Their stories of near starvation, survival, and preservation of their faith are quite enthralling.
For instance in 1961 there was a late snow and they lost their entire crop. That year the mother died of starvation so her children could live. The rest of the family was possibly only saved by a single grain of rye that sprouted and that the family guarded night and day. This solitary grain yielded 18 more grains and eventually they were able to rebuild their rye crop.
What happened to them?
Shortly after regaining contact with mankind the family went into decline and 3 of the 4 children died within a few days of each other in 1981. According to the scientists the deaths weren’t likely from what would be expected – exposure to disease. Two had kidney failure and the other died of pneumonia, which possibly could have been caused by contact.
The father and last remaining daughter, Agafia chose to stay in their wilderness home. The father passed in his sleep in 1988 and the remaining daughter chose to continue living the only life she’d ever known. She did visit civilization a handful of times after their discovery become a national story. The Russian government even sent her on a month long trip across Russia.
Wikipedia states that she returned to her home in the Taiga and remains there and now has a neighbor who moved out there according to Vice journalists to help Lykova. It appears she is still living in the Siberian wilderness to this day. (There is no listed date of death on her Wikipedia page.)
What can we learn from their story of survival?
Bugging out to the remote wilderness could be a viable option for survival. However I’d consider this to be a temporary solution because surviving in those conditions is very difficult.

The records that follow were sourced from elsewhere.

-- pv_equiv track=rewrite | github.com/NavyDevilDoc/Local_LLM_w_Streamlit | TextPreprocessor.py | _indent_wrapped_text
-- ===== SOURCE A (Python) =====
-- def _indent_wrapped_text(text: str, prefix: str, line_length: int) -> str:
--     """Indent wrapped text with proper alignment."""
--     lines = text.split('\n')
--     if not lines:
--         return ""
--
--     # First line gets the prefix
--     result = [prefix + lines[0]]
--     # Subsequent lines get space alignment
--     indent = ' ' * len(prefix)
--     result.extend(indent + line for line in lines[1:])
--
--     return '\n'.join(result)
-- ===== SOURCE B (Python) =====
-- def _indent_wrapped_text(text: str, prefix: str, line_length: int) -> str:
--     """Indent wrapped text with proper alignment."""
--     indent = ' ' * len(prefix)
--     return prefix + text.replace('\n', '\n' + indent)
-- ===== Notes on version B (the rewrite author's own statement) =====
-- stated objective: idiomatic
-- what changed: B drops the split-into-list / prefix-head / map-tail / join pipeline and instead does one string substitution: prepend the prefix and replace every '\n' with '\n' plus the alignment indent.
import Mathlib
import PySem

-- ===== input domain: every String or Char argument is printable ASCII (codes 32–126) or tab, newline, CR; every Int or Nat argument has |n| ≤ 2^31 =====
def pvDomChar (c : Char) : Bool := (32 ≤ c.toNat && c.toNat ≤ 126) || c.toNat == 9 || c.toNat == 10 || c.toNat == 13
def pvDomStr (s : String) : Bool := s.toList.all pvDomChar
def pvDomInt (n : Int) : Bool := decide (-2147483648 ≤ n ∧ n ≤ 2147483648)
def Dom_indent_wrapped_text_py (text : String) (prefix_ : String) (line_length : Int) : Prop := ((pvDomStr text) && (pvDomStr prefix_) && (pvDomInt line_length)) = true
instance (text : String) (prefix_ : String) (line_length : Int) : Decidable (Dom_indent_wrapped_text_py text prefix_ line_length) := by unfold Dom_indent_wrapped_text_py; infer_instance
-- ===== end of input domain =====

-- B replaces A's split/prefix-head/map-tail/join pipeline with a single newline substitution (idiomatic; return value only, no mutation involved).

-- ===== PORT A =====
-- split('\n'), prefix the first line, indent the rest, '\n'.join.
def indent_wrapped_text_py (text : String) (prefix_ : String) (line_length : Int) : String :=
  match PySem.Chars.splitOn text.toList ['\n'] with
  | [] => ""
  | l0 :: rest =>
      let indent := PySem.List.pyRepeat [' '] (PySem.Str.len prefix_)
      String.mk (PySem.Chars.join ['\n'] ((prefix_.toList ++ l0) :: rest.map (fun line => indent ++ line)))

-- ===== PORT B =====
-- prefix + text.replace('\n', '\n' + indent)
def indent_wrapped_text_py_alt (text : String) (prefix_ : String) (line_length : Int) : String :=
  let indent := PySem.List.pyRepeat [' '] (PySem.Str.len prefix_)
  String.mk (prefix_.toList ++ PySem.Chars.replace text.toList ['\n'] ('\n' :: indent))

-- ===== PRECONDITION & SPEC =====
def Spec_indent_wrapped_text_py (text : String) (prefix_ : String) (line_length : Int) (out : String) : Prop := out = indent_wrapped_text_py_alt text prefix_ line_length
instance (text : String) (prefix_ : String) (line_length : Int) (out : String) : Decidable (Spec_indent_wrapped_text_py text prefix_ line_length out) := by unfold Spec_indent_wrapped_text_py; infer_instance

-- ===== CLAIM (what is proved, stated in full; the proofs are below) =====
def Claim_equal_indent_wrapped_text_py : Prop := ∀ (text : String) (prefix_ : String) (line_length : Int), Dom_indent_wrapped_text_py text prefix_ line_length → Spec_indent_wrapped_text_py text prefix_ line_length (indent_wrapped_text_py text prefix_ line_length)

-- ===== LEMMAS AND PROOFS =====

-- structural characterisation of text.split('\n')
def pvSplitNl : List Char → List (List Char)
  | [] => [[]]
  | c :: t =>
      if c = '\n' then [] :: pvSplitNl t
      else
        match pvSplitNl t with
        | [] => [[c]]
        | h :: r => (c :: h) :: r

theorem pvSplitNl_ne_nil (s : List Char) : pvSplitNl s ≠ [] := by
  cases s with
  | nil => simp [pvSplitNl]
  | cons c t =>
      simp only [pvSplitNl]
      split_ifs
      · simp
      · cases h : pvSplitNl t <;> simp

theorem pvSplitOn_go_eq (fuel : Nat) : ∀ (s cur : List Char) (acc : List (List Char)),
    s.length ≤ fuel →
    PySem.Chars.splitOn.go ['\n'] fuel s cur acc =
      acc.reverse ++ (match pvSplitNl s with
        | [] => []
        | h :: r => (cur.reverse ++ h) :: r) := by
  induction fuel with
  | zero =>
      intro s cur acc hlen
      have hs : s = [] := List.length_eq_zero_iff.mp (Nat.le_zero.mp hlen)
      subst hs
      simp [PySem.Chars.splitOn.go, pvSplitNl]
  | succ fuel ih =>
      intro s cur acc hlen
      cases s with
      | nil => simp [PySem.Chars.splitOn.go, pvSplitNl]
      | cons c t =>
          have hlen' : t.length ≤ fuel := by simpa using Nat.le_of_succ_le_succ hlen
          by_cases hc : c = '\n'
          · subst hc
            have hstep : PySem.Chars.splitOn.go ['\n'] (fuel + 1) ('\n' :: t) cur acc
                = PySem.Chars.splitOn.go ['\n'] fuel t [] (cur.reverse :: acc) := by
              simp [PySem.Chars.splitOn.go, List.isPrefixOf]
            rw [hstep, ih t [] (cur.reverse :: acc) hlen']
            have hne := pvSplitNl_ne_nil t
            cases h : pvSplitNl t with
            | nil => exact absurd h hne
            | cons h' r' => simp [pvSplitNl, h]
          · have hstep : PySem.Chars.splitOn.go ['\n'] (fuel + 1) (c :: t) cur acc
                = PySem.Chars.splitOn.go ['\n'] fuel t (c :: cur) acc := by
              simp [PySem.Chars.splitOn.go, List.isPrefixOf, hc]
              exact fun h => absurd h.symm hc
            rw [hstep, ih t (c :: cur) acc hlen']
            have hne := pvSplitNl_ne_nil t
            cases h : pvSplitNl t with
            | nil => exact absurd h hne
            | cons h' r' => simp [pvSplitNl, hc, h]

theorem pvSplitOn_nl (s : List Char) : PySem.Chars.splitOn s ['\n'] = pvSplitNl s := by
  unfold PySem.Chars.splitOn
  rw [pvSplitOn_go_eq (s.length + 1) s [] [] (Nat.le_succ _)]
  have hne := pvSplitNl_ne_nil s
  cases h : pvSplitNl s with
  | nil => exact absurd h hne
  | cons h' r' => simp

theorem pvReplace_go_eq (new : List Char) (fuel : Nat) : ∀ (s acc : List Char),
    s.length ≤ fuel →
    PySem.Chars.replace.go ['\n'] new fuel s acc =
      acc.reverse ++ s.flatMap (fun c => if c = '\n' then new else [c]) := by
  induction fuel with
  | zero =>
      intro s acc hlen
      have hs : s = [] := List.length_eq_zero_iff.mp (Nat.le_zero.mp hlen)
      subst hs
      simp [PySem.Chars.replace.go]
  | succ fuel ih =>
      intro s acc hlen
      cases s with
      | nil => simp [PySem.Chars.replace.go]
      | cons c t =>
          have hlen' : t.length ≤ fuel := by simpa using Nat.le_of_succ_le_succ hlen
          by_cases hc : c = '\n'
          · subst hc
            have hstep : PySem.Chars.replace.go ['\n'] new (fuel + 1) ('\n' :: t) acc
                = PySem.Chars.replace.go ['\n'] new fuel t (new.reverse ++ acc) := by
              simp [PySem.Chars.replace.go, List.isPrefixOf]
            rw [hstep, ih t (new.reverse ++ acc) hlen']
            simp
          · have hstep : PySem.Chars.replace.go ['\n'] new (fuel + 1) (c :: t) acc
                = PySem.Chars.replace.go ['\n'] new fuel t (c :: acc) := by
              simp [PySem.Chars.replace.go, List.isPrefixOf, hc]
              exact fun h => absurd h.symm hc
            rw [hstep, ih t (c :: acc) hlen']
            simp [hc]

theorem pvReplace_nl (s new : List Char) :
    PySem.Chars.replace s ['\n'] new = s.flatMap (fun c => if c = '\n' then new else [c]) := by
  unfold PySem.Chars.replace
  rw [if_neg (by simp)]
  simpa using pvReplace_go_eq new s.length s [] (Nat.le_refl _)

theorem pvMain (ind : List Char) : ∀ (s p h : List Char) (r : List (List Char)),
    pvSplitNl s = h :: r →
    PySem.Chars.join ['\n'] ((p ++ h) :: r.map (fun line => ind ++ line)) =
      p ++ s.flatMap (fun c => if c = '\n' then '\n' :: ind else [c]) := by
  intro s
  induction s with
  | nil =>
      intro p h r hsplit
      simp only [pvSplitNl] at hsplit
      obtain ⟨rfl, rfl⟩ : h = [] ∧ r = [] := by
        injection hsplit with h1 h2; exact ⟨h1.symm, h2.symm⟩
      simp [PySem.Chars.join_singleton]
  | cons c t ih =>
      intro p h r hsplit
      by_cases hc : c = '\n'
      · subst hc
        simp only [pvSplitNl, if_pos rfl] at hsplit
        obtain ⟨rfl, hr⟩ : h = [] ∧ pvSplitNl t = r := by
          injection hsplit with h1 h2; exact ⟨h1.symm, h2⟩
        cases r with
        | nil => exact absurd hr (pvSplitNl_ne_nil t)
        | cons h' r' =>
            simp only [List.map_cons]
            rw [PySem.Chars.join_cons_cons]
            rw [ih ind h' r' hr]
            simp
      · simp only [pvSplitNl, if_neg hc] at hsplit
        have hne := pvSplitNl_ne_nil t
        cases ht : pvSplitNl t with
        | nil => exact absurd ht hne
        | cons h' r' =>
            rw [ht] at hsplit
            obtain ⟨rfl, hr2⟩ : h = c :: h' ∧ r' = r := by
              injection hsplit with h1 h2; exact ⟨h1.symm, h2⟩
            subst hr2
            have := ih (p ++ [c]) h' r' ht
            simp only [List.append_assoc, List.singleton_append] at this
            rw [this]
            simp [hc]

-- ===== VERDICT (by name: the statement is the Claim_ definition above) =====
theorem indent_wrapped_text_py_spec : Claim_equal_indent_wrapped_text_py := by
  intro text prefix_ line_length _
  unfold Spec_indent_wrapped_text_py indent_wrapped_text_py indent_wrapped_text_py_alt
  rw [pvSplitOn_nl]
  have hne := pvSplitNl_ne_nil text.toList
  cases h : pvSplitNl text.toList with
  | nil => exact absurd h hne
  | cons l0 rest =>
      simp only
      rw [pvReplace_nl]
      rw [pvMain (PySem.List.pyRepeat [' '] (PySem.Str.len prefix_)) text.toList prefix_.toList l0 rest h]
-- B's resolve computes pvChain, and every protocol on the returned path has that same chain value
theorem pvResolveB_chain {prot : List (String × List (String × String))}
    {cvp : List (String × String)} :
    ∀ {n : Nat} {k : String} {f : List (String × String)} {path : List String}
      {resolved : PySem.Dict String (Option String)}, pvInv prot cvp resolved →
    (PySem.Dict.mk prot).get? k = some f → pvChainOk prot cvp n k = true →
    (pvResolveB prot cvp resolved n k f path).1 = pvChain prot cvp n k ∧
    ∃ L, (pvResolveB prot cvp resolved n k f path).2 = path ++ L ∧
      ∀ q ∈ L, ∃ m, pvChainOk prot cvp m q = true ∧ pvChain prot cvp m q = pvChain prot cvp n k := by
  intro n
  induction n with
  | zero => intro k f path resolved _ _ h; simp [pvChainOk] at h
  | succ n ih =>
    intro k f path resolved hinv hk h
    have hok := h
    rw [pvChainOk_succ_def, hk] at h
    simp only [] at h
    rw [pvResolveB_succ_def]
    cases hm : resolved.get? k with
    | some r =>
      obtain ⟨m, hmok, hmch⟩ := hinv k r hm
      refine ⟨?_, [], by simp, by simp⟩
      simp only []
      rcases Nat.le_total m (n+1) with hle | hle
      · rw [← pvChain_eq_of_le hmok hle] at hmch
        exact hmch.symm
      · rw [pvChain_eq_of_le hok hle] at hmch
        exact hmch.symm
    | none =>
      simp only []
      cases hcv : (PySem.Dict.mk cvp).contains k with
      | true =>
        rw [if_pos rfl]
        refine ⟨?_, [], by simp, by simp⟩
        rw [pvChain_succ_def]
        simp [hcv]
      | false =>
        simp only [hcv, Bool.false_or] at h
        simp only [Bool.false_eq_true, if_false]
        try simp only []
        have hchain : pvChain prot cvp (n+1) k =
            (match (PySem.Dict.mk f).get? "parentID" with
             | none => none
             | some p => pvChain prot cvp n p) := by
          rw [pvChain_succ_def, hk]
          simp [hcv]
        cases hp : (PySem.Dict.mk f).get? "parentID" with
        | none =>
          rw [hp] at h hchain
          try simp only [] at h hchain
          try simp only []
          refine ⟨by rw [hchain], [k], by simp, ?_⟩
          intro q hq; simp only [List.mem_singleton] at hq; subst hq
          exact ⟨n+1, hok, by rw [hchain]⟩
        | some p =>
          rw [hp] at h hchain
          try simp only [] at h hchain
          try simp only []
          cases hg : (PySem.Dict.mk prot).get? p with
          | none =>
            try simp only []
            rw [pvChain_offtable h hg] at hchain
            refine ⟨by rw [hchain], [k], by simp, ?_⟩
            intro q hq; simp only [List.mem_singleton] at hq; subst hq
            exact ⟨n+1, hok, by rw [hchain]⟩
          | some f' =>
            try simp only []
            obtain ⟨h1, L, h2, h3⟩ := ih (f := f') (path := path ++ [k]) hinv hg h
            refine ⟨by rw [h1, hchain], k :: L, by simpa using h2, ?_⟩
            intro q hq
            rcases List.mem_cons.mp hq with rfl | hq
            · exact ⟨n+1, hok, by rw [hchain]⟩
            · obtain ⟨m, hm1, hm2⟩ := h3 q hq
              exact ⟨m, hm1, by rw [hm2, hchain]⟩

theorem pvInv_after {prot : List (String × List (String × String))}
    {cvp : List (String × String)} {resolved : PySem.Dict String (Option String)}
    {r : Option String} {L : List String}
    (hinv : pvInv prot cvp resolved)
    (hL : ∀ q ∈ L, ∃ m, pvChainOk prot cvp m q = true ∧ pvChain prot cvp m q = r) :
    pvInv prot cvp (L.foldl (fun d q => d.insert q r) resolved) := by
  induction L generalizing resolved with
  | nil => exact hinv
  | cons q L ih =>
    simp only [List.foldl_cons]
    refine ih (fun q' r' hq' => ?_) (fun q hq => hL q (List.mem_cons_of_mem _ hq))
    rw [PySem.Dict.get?_insert] at hq'
    split at hq'
    · rename_i heq
      subst heq
      cases hq'
      exact hL _ (by simp)
    · exact hinv _ _ hq'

I also believe this type of isolationist survival is best for extreme circumstances. Since the Lykovs were facing potential genocide then I think they made the right call. However, I believe they might have been better off returning to civilization at the end of WWII (a war they were unaware of even occurring!)››
I know if I need to bug out in that extreme of a manner I’d like to be well prepared. However I also believe that there is strength in numbers. There is a reason that ancient man first banded together in small tribes.
What do you think about their amazing story of bugging out and disappearing from any contact with mankind for 40 years? Would you bug out to the remote wilderness like they did?